**DATASET EXCERPTS:**
-- pv_equiv track=rewrite | github.com/m-ahsan-nazer/aoc2021 | day20.py | map_coords_value_to_pixel
-- ===== SOURCE A (Python) =====
-- from typing import List, Dict, Tuple, NewType
--
-- def map_coords_value_to_pixel(
--     output_pixel_coord: Tuple[int, int], iea: str, input_image: Dict, dim: int
-- ) -> str:
--     input_pixels = ""
--     x, y = output_pixel_coord
--     for j in [y - 1, y, y + 1]:
--         for i in [x - 1, x, x + 1]:
--             pixel_value = input_image.get((i, j), ".")
--             input_pixels += pixel_value
--
--     input_pixels = input_pixels.replace("#", "1")
--     input_pixels = input_pixels.replace(".", "0")
--     input_pixels_decimal_value = int(input_pixels, 2)
--     return iea[input_pixels_decimal_value]
-- ===== SOURCE B (Python) =====
-- WEIGHTED_OFFSETS = [
--     (256, (-1, -1)), (128, (0, -1)), (64, (1, -1)),
--     (32, (-1, 0)), (16, (0, 0)), (8, (1, 0)),
--     (4, (-1, 1)), (2, (0, 1)), (1, (1, 1)),
-- ]
--
-- def map_coords_value_to_pixel(output_pixel_coord, iea, input_image, dim):
--     x, y = output_pixel_coord
--     idx = sum(w if input_image.get((x + dx, y + dy), ".") == "#" else 0
--               for w, (dx, dy) in WEIGHTED_OFFSETS)
--     return iea[idx]
-- ===== Notes on version B (the rewrite author's own statement) =====
-- stated objective: simpler
-- what changed: Instead of concatenating a 9-character string, doing two str.replace passes and parsing it with int(.,2), B sums precomputed powers of two from a weighted offset table for the neighbours that are '#', then indexes the lookup string directly.
-- outside the precondition, e.g. on map_coords_value_to_pixel((0, 0), '0123456789abcdef#', {(0, 0): '1'}, 0): A returns '#', B returns '0'
import Mathlib
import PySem

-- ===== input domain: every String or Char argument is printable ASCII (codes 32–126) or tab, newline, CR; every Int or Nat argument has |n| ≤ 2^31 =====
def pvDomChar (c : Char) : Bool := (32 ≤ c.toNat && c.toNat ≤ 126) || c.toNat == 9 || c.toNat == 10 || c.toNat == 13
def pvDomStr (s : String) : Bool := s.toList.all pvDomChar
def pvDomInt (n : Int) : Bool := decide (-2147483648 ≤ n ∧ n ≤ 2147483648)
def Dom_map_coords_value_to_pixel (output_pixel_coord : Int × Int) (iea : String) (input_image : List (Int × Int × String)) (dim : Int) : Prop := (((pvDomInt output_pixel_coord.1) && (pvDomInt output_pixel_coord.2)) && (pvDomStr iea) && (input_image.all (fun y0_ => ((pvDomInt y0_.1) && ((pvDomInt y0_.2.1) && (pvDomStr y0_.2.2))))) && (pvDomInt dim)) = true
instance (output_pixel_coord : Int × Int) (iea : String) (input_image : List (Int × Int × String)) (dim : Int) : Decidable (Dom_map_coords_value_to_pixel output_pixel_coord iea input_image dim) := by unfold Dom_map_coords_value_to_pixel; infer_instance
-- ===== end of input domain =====

-- B replaces A's build-a-9-char-string / replace / int(.,2) pipeline by summing powers of two
-- from a weighted offset table (objective: simpler).


-- shared helper: Python's `input_image.get((i, j), ".")`; the dict is the association list read
-- with Python's dict(...) semantics (later duplicate keys overwrite earlier ones)
def pvImgGet (input_image : List (Int × Int × String)) (i j : Int) : String :=
  (PySem.Dict.ofList (input_image.map (fun e => ((e.1, e.2.1), e.2.2)))).getD (i, j) "."

-- ===== PORT A =====
-- builds the 9-char string over List Char (PySem convention), replaces '#'→'1' and '.'→'0',
-- parses with int(·, 2) = PySem.Int.ofCharsBase?; "" stands for the excluded ValueError/IndexError cases
def map_coords_value_to_pixel (output_pixel_coord : Int × Int) (iea : String) (input_image : List (Int × Int × String)) (dim : Int) : String :=
  let x := output_pixel_coord.1
  let y := output_pixel_coord.2
  let input_pixels : List Char :=
    [y - 1, y, y + 1].foldl (fun s j =>
      [x - 1, x, x + 1].foldl (fun s i => s ++ (pvImgGet input_image i j).toList) s) []
  let input_pixels := PySem.Chars.replace input_pixels ['#'] ['1']
  let input_pixels := PySem.Chars.replace input_pixels ['.'] ['0']
  match PySem.Int.ofCharsBase? input_pixels 2 with
  | none => ""          -- int(s, 2) raises ValueError: excluded by Pre_
  | some n =>
    match PySem.Str.pyGet? iea n with
    | some c => String.mk [c]   -- Python's 1-char string iea[n]
    | none => ""                -- IndexError: excluded by Pre_

-- ===== PORT B =====
def pvWeights : List (Int × Int × Int) :=
  [(256, -1, -1), (128, 0, -1), (64, 1, -1),
   (32, -1, 0), (16, 0, 0), (8, 1, 0),
   (4, -1, 1), (2, 0, 1), (1, 1, 1)]

-- the sum comprehension is the foldl adding w's indicator term for each weighted offset
def map_coords_value_to_pixel_alt (output_pixel_coord : Int × Int) (iea : String) (input_image : List (Int × Int × String)) (dim : Int) : String :=
  let x := output_pixel_coord.1
  let y := output_pixel_coord.2
  let idx : Int := pvWeights.foldl
    (fun acc w => acc + (if pvImgGet input_image (x + w.2.1) (y + w.2.2) = "#" then w.1 else 0)) 0
  match PySem.Str.pyGet? iea idx with
  | some c => String.mk [c]
  | none => ""                  -- IndexError: excluded by Pre_

-- ===== PRECONDITION & SPEC =====
-- the 3x3-neighbourhood index of A, written out (used only to state the IndexError bound)
def pvNbrIdx (output_pixel_coord : Int × Int) (input_image : List (Int × Int × String)) : Int :=
  (if pvImgGet input_image (output_pixel_coord.1 - 1) (output_pixel_coord.2 - 1) = "#" then 256 else 0) +
  (if pvImgGet input_image (output_pixel_coord.1) (output_pixel_coord.2 - 1) = "#" then 128 else 0) +
  (if pvImgGet input_image (output_pixel_coord.1 + 1) (output_pixel_coord.2 - 1) = "#" then 64 else 0) +
  (if pvImgGet input_image (output_pixel_coord.1 - 1) (output_pixel_coord.2) = "#" then 32 else 0) +
  (if pvImgGet input_image (output_pixel_coord.1) (output_pixel_coord.2) = "#" then 16 else 0) +
  (if pvImgGet input_image (output_pixel_coord.1 + 1) (output_pixel_coord.2) = "#" then 8 else 0) +
  (if pvImgGet input_image (output_pixel_coord.1 - 1) (output_pixel_coord.2 + 1) = "#" then 4 else 0) +
  (if pvImgGet input_image (output_pixel_coord.1) (output_pixel_coord.2 + 1) = "#" then 2 else 0) +
  (if pvImgGet input_image (output_pixel_coord.1 + 1) (output_pixel_coord.2 + 1) = "#" then 1 else 0)

-- Pre_ excludes (a) neighbourhoods containing a pixel value other than "#"/"." — there A either
-- raises ValueError from int(·, 2) or accidentally parses digit strings like "1" as image data —
-- and (b) indices out of range of iea, where A raises IndexError.
def Pre_map_coords_value_to_pixel (output_pixel_coord : Int × Int) (iea : String) (input_image : List (Int × Int × String)) (dim : Int) : Prop :=
  (∀ dx ∈ [(-1 : Int), 0, 1], ∀ dy ∈ [(-1 : Int), 0, 1],
      pvImgGet input_image (output_pixel_coord.1 + dx) (output_pixel_coord.2 + dy) = "#" ∨
      pvImgGet input_image (output_pixel_coord.1 + dx) (output_pixel_coord.2 + dy) = ".") ∧
  pvNbrIdx output_pixel_coord input_image < (iea.toList.length : Int)

instance (output_pixel_coord : Int × Int) (iea : String) (input_image : List (Int × Int × String)) (dim : Int) : Decidable (Pre_map_coords_value_to_pixel output_pixel_coord iea input_image dim) := by unfold Pre_map_coords_value_to_pixel; infer_instance

def pvWitness_map_coords_value_to_pixel : (Int × Int) × String × (List (Int × Int × String)) × Int :=
  ((0, 0), "a", [], 0)

def Spec_map_coords_value_to_pixel (output_pixel_coord : Int × Int) (iea : String) (input_image : List (Int × Int × String)) (dim : Int) (out : String) : Prop := out = map_coords_value_to_pixel_alt output_pixel_coord iea input_image dim
instance (output_pixel_coord : Int × Int) (iea : String) (input_image : List (Int × Int × String)) (dim : Int) (out : String) : Decidable (Spec_map_coords_value_to_pixel output_pixel_coord iea input_image dim out) := by unfold Spec_map_coords_value_to_pixel; infer_instance

-- ===== CLAIM (what is proved, stated in full; the proofs are below) =====
def Claim_equal_map_coords_value_to_pixel : Prop := ∀ (output_pixel_coord : Int × Int) (iea : String) (input_image : List (Int × Int × String)) (dim : Int), Dom_map_coords_value_to_pixel output_pixel_coord iea input_image dim → Pre_map_coords_value_to_pixel output_pixel_coord iea input_image dim → Spec_map_coords_value_to_pixel output_pixel_coord iea input_image dim (map_coords_value_to_pixel output_pixel_coord iea input_image dim)

-- ===== LEMMAS AND PROOFS =====

-- ===== VERDICT (by name: the statement is the Claim_ definition above) =====

def pvStrOf (b : Bool) : String := if b then "#" else "."

-- the string-pipeline index (A) equals the weighted indicator sum (B), for all 9 neighbour bits
set_option maxHeartbeats 4000000 in
theorem pvParse (b1 b2 b3 b4 b5 b6 b7 b8 b9 : Bool) :
    PySem.Int.ofCharsBase? (PySem.Chars.replace (PySem.Chars.replace ([] ++ (pvStrOf b1).toList ++ (pvStrOf b2).toList ++ (pvStrOf b3).toList ++ (pvStrOf b4).toList ++ (pvStrOf b5).toList ++ (pvStrOf b6).toList ++ (pvStrOf b7).toList ++ (pvStrOf b8).toList ++ (pvStrOf b9).toList) ['#'] ['1']) ['.'] ['0']) 2
    = some (0 + (if pvStrOf b1 = "#" then 256 else 0) + (if pvStrOf b2 = "#" then 128 else 0) + (if pvStrOf b3 = "#" then 64 else 0) + (if pvStrOf b4 = "#" then 32 else 0) + (if pvStrOf b5 = "#" then 16 else 0) + (if pvStrOf b6 = "#" then 8 else 0) + (if pvStrOf b7 = "#" then 4 else 0) + (if pvStrOf b8 = "#" then 2 else 0) + (if pvStrOf b9 = "#" then 1 else 0) : Int) := by
  revert b1 b2 b3 b4 b5 b6 b7 b8 b9; decide

-- ===== VERDICT (by name: the statement is the Claim_ definition above) =====
theorem map_coords_value_to_pixel_spec : Claim_equal_map_coords_value_to_pixel := by
  intro ⟨x, y⟩ iea input_image dim _ hpre
  obtain ⟨hv, _⟩ := hpre
  have h1 := hv (-1) (by simp) (-1) (by simp)
  have h2 := hv 0 (by simp) (-1) (by simp)
  have h3 := hv 1 (by simp) (-1) (by simp)
  have h4 := hv (-1) (by simp) 0 (by simp)
  have h5 := hv 0 (by simp) 0 (by simp)
  have h6 := hv 1 (by simp) 0 (by simp)
  have h7 := hv (-1) (by simp) 1 (by simp)
  have h8 := hv 0 (by simp) 1 (by simp)
  have h9 := hv 1 (by simp) 1 (by simp)
  simp only [add_zero] at h1 h2 h3 h4 h5 h6 h7 h8 h9
  obtain ⟨b1, e1⟩ : ∃ b, pvImgGet input_image (x + -1) (y + -1) = pvStrOf b := by
    rcases h1 with h | h; exacts [⟨true, h⟩, ⟨false, h⟩]
  obtain ⟨b2, e2⟩ : ∃ b, pvImgGet input_image x (y + -1) = pvStrOf b := by
    rcases h2 with h | h; exacts [⟨true, h⟩, ⟨false, h⟩]
  obtain ⟨b3, e3⟩ : ∃ b, pvImgGet input_image (x + 1) (y + -1) = pvStrOf b := by
    rcases h3 with h | h; exacts [⟨true, h⟩, ⟨false, h⟩]
  obtain ⟨b4, e4⟩ : ∃ b, pvImgGet input_image (x + -1) y = pvStrOf b := by
    rcases h4 with h | h; exacts [⟨true, h⟩, ⟨false, h⟩]
  obtain ⟨b5, e5⟩ : ∃ b, pvImgGet input_image x y = pvStrOf b := by
    rcases h5 with h | h; exacts [⟨true, h⟩, ⟨false, h⟩]
  obtain ⟨b6, e6⟩ : ∃ b, pvImgGet input_image (x + 1) y = pvStrOf b := by
    rcases h6 with h | h; exacts [⟨true, h⟩, ⟨false, h⟩]
  obtain ⟨b7, e7⟩ : ∃ b, pvImgGet input_image (x + -1) (y + 1) = pvStrOf b := by
    rcases h7 with h | h; exacts [⟨true, h⟩, ⟨false, h⟩]
  obtain ⟨b8, e8⟩ : ∃ b, pvImgGet input_image x (y + 1) = pvStrOf b := by
    rcases h8 with h | h; exacts [⟨true, h⟩, ⟨false, h⟩]
  obtain ⟨b9, e9⟩ : ∃ b, pvImgGet input_image (x + 1) (y + 1) = pvStrOf b := by
    rcases h9 with h | h; exacts [⟨true, h⟩, ⟨false, h⟩]
  unfold Spec_map_coords_value_to_pixel map_coords_value_to_pixel map_coords_value_to_pixel_alt pvWeights
  simp only [List.foldl, add_zero]
  rw [show x - 1 = x + -1 from by ring, show y - 1 = y + -1 from by ring]
  rw [e1, e2, e3, e4, e5, e6, e7, e8, e9]
  rw [pvParse b1 b2 b3 b4 b5 b6 b7 b8 b9]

**ASSIGNED TASK:** In the listing above, find the line with "rcases h8 with" and set down that line and all after it exactly, through the final line.

**SOLUTION TO THIS TASK:**
    rcases h8 with h | h; exacts [⟨true, h⟩, ⟨false, h⟩]
  obtain ⟨b9, e9⟩ : ∃ b, pvImgGet input_image (x + 1) (y + 1) = pvStrOf b := by
    rcases h9 with h | h; exacts [⟨true, h⟩, ⟨false, h⟩]
  unfold Spec_map_coords_value_to_pixel map_coords_value_to_pixel map_coords_value_to_pixel_alt pvWeights
  simp only [List.foldl, add_zero]
  rw [show x - 1 = x + -1 from by ring, show y - 1 = y + -1 from by ring]
  rw [e1, e2, e3, e4, e5, e6, e7, e8, e9]
  rw [pvParse b1 b2 b3 b4 b5 b6 b7 b8 b9]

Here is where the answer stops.